• WORK TO COMPLETE
Can you restate the records below word for word?

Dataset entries
-- ===== LEMMAS AND PROOFS =====

-- (1) Source B's find/slice _store computes exactly Source A's split(":", 1) parse of one line

theorem pv_go_zero (fuel : Nat) (b cur : List Char) (acc : List (List Char)) :
    PySem.Chars.splitOnMax.go [':'] fuel 0 b cur acc = ((cur.reverse ++ b) :: acc).reverse := by
  rw [PySem.Chars.splitOnMax.go.eq_def]
  cases fuel with
  | zero => rfl
  | succ f => cases b with
    | nil => simp
    | cons c rest => simp

theorem pv_go_scan (a : List Char) : ∀ (t cur : List Char) (acc : List (List Char)) (fuel : Nat),
    ':' ∉ a → a.length < fuel →
    PySem.Chars.splitOnMax.go [':'] fuel 1 (a ++ t) cur acc =
      PySem.Chars.splitOnMax.go [':'] (fuel - a.length) 1 t (a.reverse ++ cur) acc := by
  induction a with
  | nil => intro t cur acc fuel _ _; simp
  | cons c a' ih =>
    intro t cur acc fuel hnin hlen
    obtain ⟨f, rfl⟩ : ∃ f, fuel = f + 1 := ⟨fuel - 1, by omega⟩
    have hc : ¬ (':' = c) := by intro h; exact hnin (by simp [h.symm])
    rw [List.cons_append, PySem.Chars.splitOnMax.go.eq_def]
    have hpre : List.isPrefixOf [':'] (c :: (a' ++ t)) = false := by
      simp [List.isPrefixOf, hc]
    have h1 : f - a'.length = f + 1 - (c :: a').length := by simp
    have h2 : a'.reverse ++ (c :: cur) = (c :: a').reverse ++ cur := by simp
    simp only [hpre, Bool.false_eq_true, if_false]
    rw [ih t (c :: cur) acc f (fun h => hnin (by simp [h])) (by simp at hlen; omega), h1, h2,
      if_neg (by decide)]

theorem pv_go_hit (fuel : Nat) (b cur : List Char) (acc : List (List Char)) (h : 0 < fuel) :
    PySem.Chars.splitOnMax.go [':'] fuel 1 (':' :: b) cur acc = (b :: cur.reverse :: acc).reverse := by
  obtain ⟨f, rfl⟩ : ∃ f, fuel = f + 1 := ⟨fuel - 1, by omega⟩
  rw [PySem.Chars.splitOnMax.go.eq_def]
  have hp : List.isPrefixOf [':'] (':' :: b) = true := by simp [List.isPrefixOf]
  simp only [hp, reduceIte, List.length_cons, List.length_nil, List.drop_succ_cons,
    List.drop_zero]
  rw [show ((1 : Nat) - 1) = 0 by rfl, pv_go_zero]
  simp

theorem pv_splitOnMax_colon (s : List Char) (n : Nat) (hn : n < s.length)
    (hc : s[n]'hn = ':') (hfree : ':' ∉ s.take n) :
    PySem.Chars.splitOnMax s [':'] 1 = [s.take n, s.drop (n + 1)] := by
  have hdec : s = s.take n ++ (':' :: s.drop (n + 1)) := by
    conv_lhs => rw [← List.take_append_drop n s, List.drop_eq_getElem_cons hn, hc]
  rw [PySem.Chars.splitOnMax, if_neg (by omega)]
  simp only [Int.toNat_one]
  conv_lhs => rw [hdec]
  rw [pv_go_scan _ _ _ _ _ hfree (by simp)]
  rw [pv_go_hit _ _ _ _ (by simp)]
  simp

theorem pv_storeB_eq (d : PySem.Dict String String) (line : String) :
    pvStoreB d line = pvParseLine d line := by
  by_cases hin : PySem.Str.isIn ":" line = true
  · have hinf : [':'] <:+: line.toList := by
      have := (PySem.Str.isIn_iff_infix ":" line).mp hin
      simpa using this
    have h0 : 0 ≤ PySem.Chars.find line.toList [':'] :=
      (PySem.Chars.find_nonneg_iff _ _).mpr hinf
    obtain ⟨hpre, hmin⟩ := PySem.Chars.find_spec h0
    set n := (PySem.Chars.find line.toList [':']).toNat with hn
    obtain ⟨t, ht⟩ := hpre
    have hlt : n < line.toList.length := by
      have h2 := congrArg List.length ht
      simp at h2 ⊢
      omega
    have hcn : line.toList[n]'hlt = ':' := by
      have h3 : ':' :: t = line.toList[n]'hlt :: line.toList.drop (n + 1) := by
        simpa using ht.trans (List.drop_eq_getElem_cons hlt)
      exact (List.cons.injEq _ _ _ _ ▸ h3).1.symm
    have hfree : ':' ∉ line.toList.take n := by
      intro hmem
      obtain ⟨j, hj, hjc⟩ := List.getElem_of_mem hmem
      have hjn : j < n := by simp at hj; omega
      refine hmin j hjn ?_
      have hjlt : j < line.toList.length := by omega
      rw [List.getElem_take] at hjc
      rw [List.drop_eq_getElem_cons hjlt, hjc]
      exact ⟨_, rfl⟩
    have hso : PySem.Chars.splitOnMax line.toList [':'] 1 =
        [line.toList.take n, line.toList.drop (n + 1)] :=
      pv_splitOnMax_colon line.toList n hlt hcn hfree
    have hfind : PySem.Str.find line ":" = (n : Int) := by
      simp only [PySem.Str.find]
      rw [show (":".toList) = [':'] from rfl]
      omega
    have hparts : (PySem.Str.splitMax? line ":" 1).getD [] =
        [String.ofList (line.toList.take n), String.ofList (line.toList.drop (n + 1))] := by
      simp only [PySem.Str.splitMax?, PySem.Chars.splitMax?]
      rw [show (":".toList) = [':'] from rfl, if_neg (by simp), hso]
      rfl
    have hsl1 : PySem.Str.slice line none (some ((n : Int))) = String.ofList (line.toList.take n) := by
      simp only [PySem.Str.slice, PySem.Chars.slice_eq_listSlice]
      rw [PySem.List.slice_to _ (by omega : (0:Int) ≤ (n : Int))]
      simp
    have hsl2 : PySem.Str.slice line (some ((n : Int) + 1)) none = String.ofList (line.toList.drop (n + 1)) := by
      simp only [PySem.Str.slice, PySem.Chars.slice_eq_listSlice]
      rw [PySem.List.slice_from _ (by omega : (0:Int) ≤ (n : Int) + 1)]
      norm_num
    rw [pvStoreB, pvParseLine, if_pos hin]
    simp only [hfind, hparts, hsl1, hsl2]
    rw [if_pos (by omega)]
    simp
  · have hfind : PySem.Chars.find line.toList [':'] = -1 := by
      rw [PySem.Chars.find_eq_neg_one_iff]
      intro hinf
      exact hin ((PySem.Str.isIn_iff_infix ":" line).mpr (by simpa using hinf))
    rw [pvStoreB, pvParseLine, if_neg hin]
    simp only [PySem.Str.find]
    rw [show (":".toList) = [':'] from rfl, hfind]
    simp


-- (2) Source B's table-driven _describe computes Source A's if/elif chain

theorem pv_join_one (a : String) : PySem.Str.join " " [a] = a := by
  simp only [PySem.Str.join, PySem.Chars.join, List.map]
  rw [show (" ".toList) = [' '] from rfl]
  simp [List.intercalate, String.ofList_toList]

theorem pv_join_two (a b : String) : PySem.Str.join " " [a, b] = a ++ " " ++ b := by
  apply String.toList_inj.mp
  rw [PySem.Str.toList_join, show (" ".toList) = [' '] from rfl]
  simp [PySem.Chars.join, List.intercalate, String.toList_append]

theorem pv_join_three (a b c : String) :
    PySem.Str.join " " [a, b, c] = a ++ " " ++ b ++ " " ++ c := by
  apply String.toList_inj.mp
  rw [PySem.Str.toList_join, show (" ".toList) = [' '] from rfl]
  simp [PySem.Chars.join, List.intercalate, String.toList_append]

• FINISHED EXERCISE
-- ===== LEMMAS AND PROOFS =====

-- (1) Source B's find/slice _store computes exactly Source A's split(":", 1) parse of one line

theorem pv_go_zero (fuel : Nat) (b cur : List Char) (acc : List (List Char)) :
    PySem.Chars.splitOnMax.go [':'] fuel 0 b cur acc = ((cur.reverse ++ b) :: acc).reverse := by
  rw [PySem.Chars.splitOnMax.go.eq_def]
  cases fuel with
  | zero => rfl
  | succ f => cases b with
    | nil => simp
    | cons c rest => simp

theorem pv_go_scan (a : List Char) : ∀ (t cur : List Char) (acc : List (List Char)) (fuel : Nat),
    ':' ∉ a → a.length < fuel →
    PySem.Chars.splitOnMax.go [':'] fuel 1 (a ++ t) cur acc =
      PySem.Chars.splitOnMax.go [':'] (fuel - a.length) 1 t (a.reverse ++ cur) acc := by
  induction a with
  | nil => intro t cur acc fuel _ _; simp
  | cons c a' ih =>
    intro t cur acc fuel hnin hlen
    obtain ⟨f, rfl⟩ : ∃ f, fuel = f + 1 := ⟨fuel - 1, by omega⟩
    have hc : ¬ (':' = c) := by intro h; exact hnin (by simp [h.symm])
    rw [List.cons_append, PySem.Chars.splitOnMax.go.eq_def]
    have hpre : List.isPrefixOf [':'] (c :: (a' ++ t)) = false := by
      simp [List.isPrefixOf, hc]
    have h1 : f - a'.length = f + 1 - (c :: a').length := by simp
    have h2 : a'.reverse ++ (c :: cur) = (c :: a').reverse ++ cur := by simp
    simp only [hpre, Bool.false_eq_true, if_false]
    rw [ih t (c :: cur) acc f (fun h => hnin (by simp [h])) (by simp at hlen; omega), h1, h2,
      if_neg (by decide)]

theorem pv_go_hit (fuel : Nat) (b cur : List Char) (acc : List (List Char)) (h : 0 < fuel) :
    PySem.Chars.splitOnMax.go [':'] fuel 1 (':' :: b) cur acc = (b :: cur.reverse :: acc).reverse := by
  obtain ⟨f, rfl⟩ : ∃ f, fuel = f + 1 := ⟨fuel - 1, by omega⟩
  rw [PySem.Chars.splitOnMax.go.eq_def]
  have hp : List.isPrefixOf [':'] (':' :: b) = true := by simp [List.isPrefixOf]
  simp only [hp, reduceIte, List.length_cons, List.length_nil, List.drop_succ_cons,
    List.drop_zero]
  rw [show ((1 : Nat) - 1) = 0 by rfl, pv_go_zero]
  simp

theorem pv_splitOnMax_colon (s : List Char) (n : Nat) (hn : n < s.length)
    (hc : s[n]'hn = ':') (hfree : ':' ∉ s.take n) :
    PySem.Chars.splitOnMax s [':'] 1 = [s.take n, s.drop (n + 1)] := by
  have hdec : s = s.take n ++ (':' :: s.drop (n + 1)) := by
    conv_lhs => rw [← List.take_append_drop n s, List.drop_eq_getElem_cons hn, hc]
  rw [PySem.Chars.splitOnMax, if_neg (by omega)]
  simp only [Int.toNat_one]
  conv_lhs => rw [hdec]
  rw [pv_go_scan _ _ _ _ _ hfree (by simp)]
  rw [pv_go_hit _ _ _ _ (by simp)]
  simp

theorem pv_storeB_eq (d : PySem.Dict String String) (line : String) :
    pvStoreB d line = pvParseLine d line := by
  by_cases hin : PySem.Str.isIn ":" line = true
  · have hinf : [':'] <:+: line.toList := by
      have := (PySem.Str.isIn_iff_infix ":" line).mp hin
      simpa using this
    have h0 : 0 ≤ PySem.Chars.find line.toList [':'] :=
      (PySem.Chars.find_nonneg_iff _ _).mpr hinf
    obtain ⟨hpre, hmin⟩ := PySem.Chars.find_spec h0
    set n := (PySem.Chars.find line.toList [':']).toNat with hn
    obtain ⟨t, ht⟩ := hpre
    have hlt : n < line.toList.length := by
      have h2 := congrArg List.length ht
      simp at h2 ⊢
      omega
    have hcn : line.toList[n]'hlt = ':' := by
      have h3 : ':' :: t = line.toList[n]'hlt :: line.toList.drop (n + 1) := by
        simpa using ht.trans (List.drop_eq_getElem_cons hlt)
      exact (List.cons.injEq _ _ _ _ ▸ h3).1.symm
    have hfree : ':' ∉ line.toList.take n := by
      intro hmem
      obtain ⟨j, hj, hjc⟩ := List.getElem_of_mem hmem
      have hjn : j < n := by simp at hj; omega
      refine hmin j hjn ?_
      have hjlt : j < line.toList.length := by omega
      rw [List.getElem_take] at hjc
      rw [List.drop_eq_getElem_cons hjlt, hjc]
      exact ⟨_, rfl⟩
    have hso : PySem.Chars.splitOnMax line.toList [':'] 1 =
        [line.toList.take n, line.toList.drop (n + 1)] :=
      pv_splitOnMax_colon line.toList n hlt hcn hfree
    have hfind : PySem.Str.find line ":" = (n : Int) := by
      simp only [PySem.Str.find]
      rw [show (":".toList) = [':'] from rfl]
      omega
    have hparts : (PySem.Str.splitMax? line ":" 1).getD [] =
        [String.ofList (line.toList.take n), String.ofList (line.toList.drop (n + 1))] := by
      simp only [PySem.Str.splitMax?, PySem.Chars.splitMax?]
      rw [show (":".toList) = [':'] from rfl, if_neg (by simp), hso]
      rfl
    have hsl1 : PySem.Str.slice line none (some ((n : Int))) = String.ofList (line.toList.take n) := by
      simp only [PySem.Str.slice, PySem.Chars.slice_eq_listSlice]
      rw [PySem.List.slice_to _ (by omega : (0:Int) ≤ (n : Int))]
      simp
    have hsl2 : PySem.Str.slice line (some ((n : Int) + 1)) none = String.ofList (line.toList.drop (n + 1)) := by
      simp only [PySem.Str.slice, PySem.Chars.slice_eq_listSlice]
      rw [PySem.List.slice_from _ (by omega : (0:Int) ≤ (n : Int) + 1)]
      norm_num
    rw [pvStoreB, pvParseLine, if_pos hin]
    simp only [hfind, hparts, hsl1, hsl2]
    rw [if_pos (by omega)]
    simp
  · have hfind : PySem.Chars.find line.toList [':'] = -1 := by
      rw [PySem.Chars.find_eq_neg_one_iff]
      intro hinf
      exact hin ((PySem.Str.isIn_iff_infix ":" line).mpr (by simpa using hinf))
    rw [pvStoreB, pvParseLine, if_neg hin]
    simp only [PySem.Str.find]
    rw [show (":".toList) = [':'] from rfl, hfind]
    simp


-- (2) Source B's table-driven _describe computes Source A's if/elif chain

theorem pv_join_one (a : String) : PySem.Str.join " " [a] = a := by
  simp only [PySem.Str.join, PySem.Chars.join, List.map]
  rw [show (" ".toList) = [' '] from rfl]
  simp [List.intercalate, String.ofList_toList]

theorem pv_join_two (a b : String) : PySem.Str.join " " [a, b] = a ++ " " ++ b := by
  apply String.toList_inj.mp
  rw [PySem.Str.toList_join, show (" ".toList) = [' '] from rfl]
  simp [PySem.Chars.join, List.intercalate, String.toList_append]

theorem pv_join_three (a b c : String) :
    PySem.Str.join " " [a, b, c] = a ++ " " ++ b ++ " " ++ c := by
  apply String.toList_inj.mp
  rw [PySem.Str.toList_join, show (" ".toList) = [' '] from rfl]
  simp [PySem.Chars.join, List.intercalate, String.toList_append]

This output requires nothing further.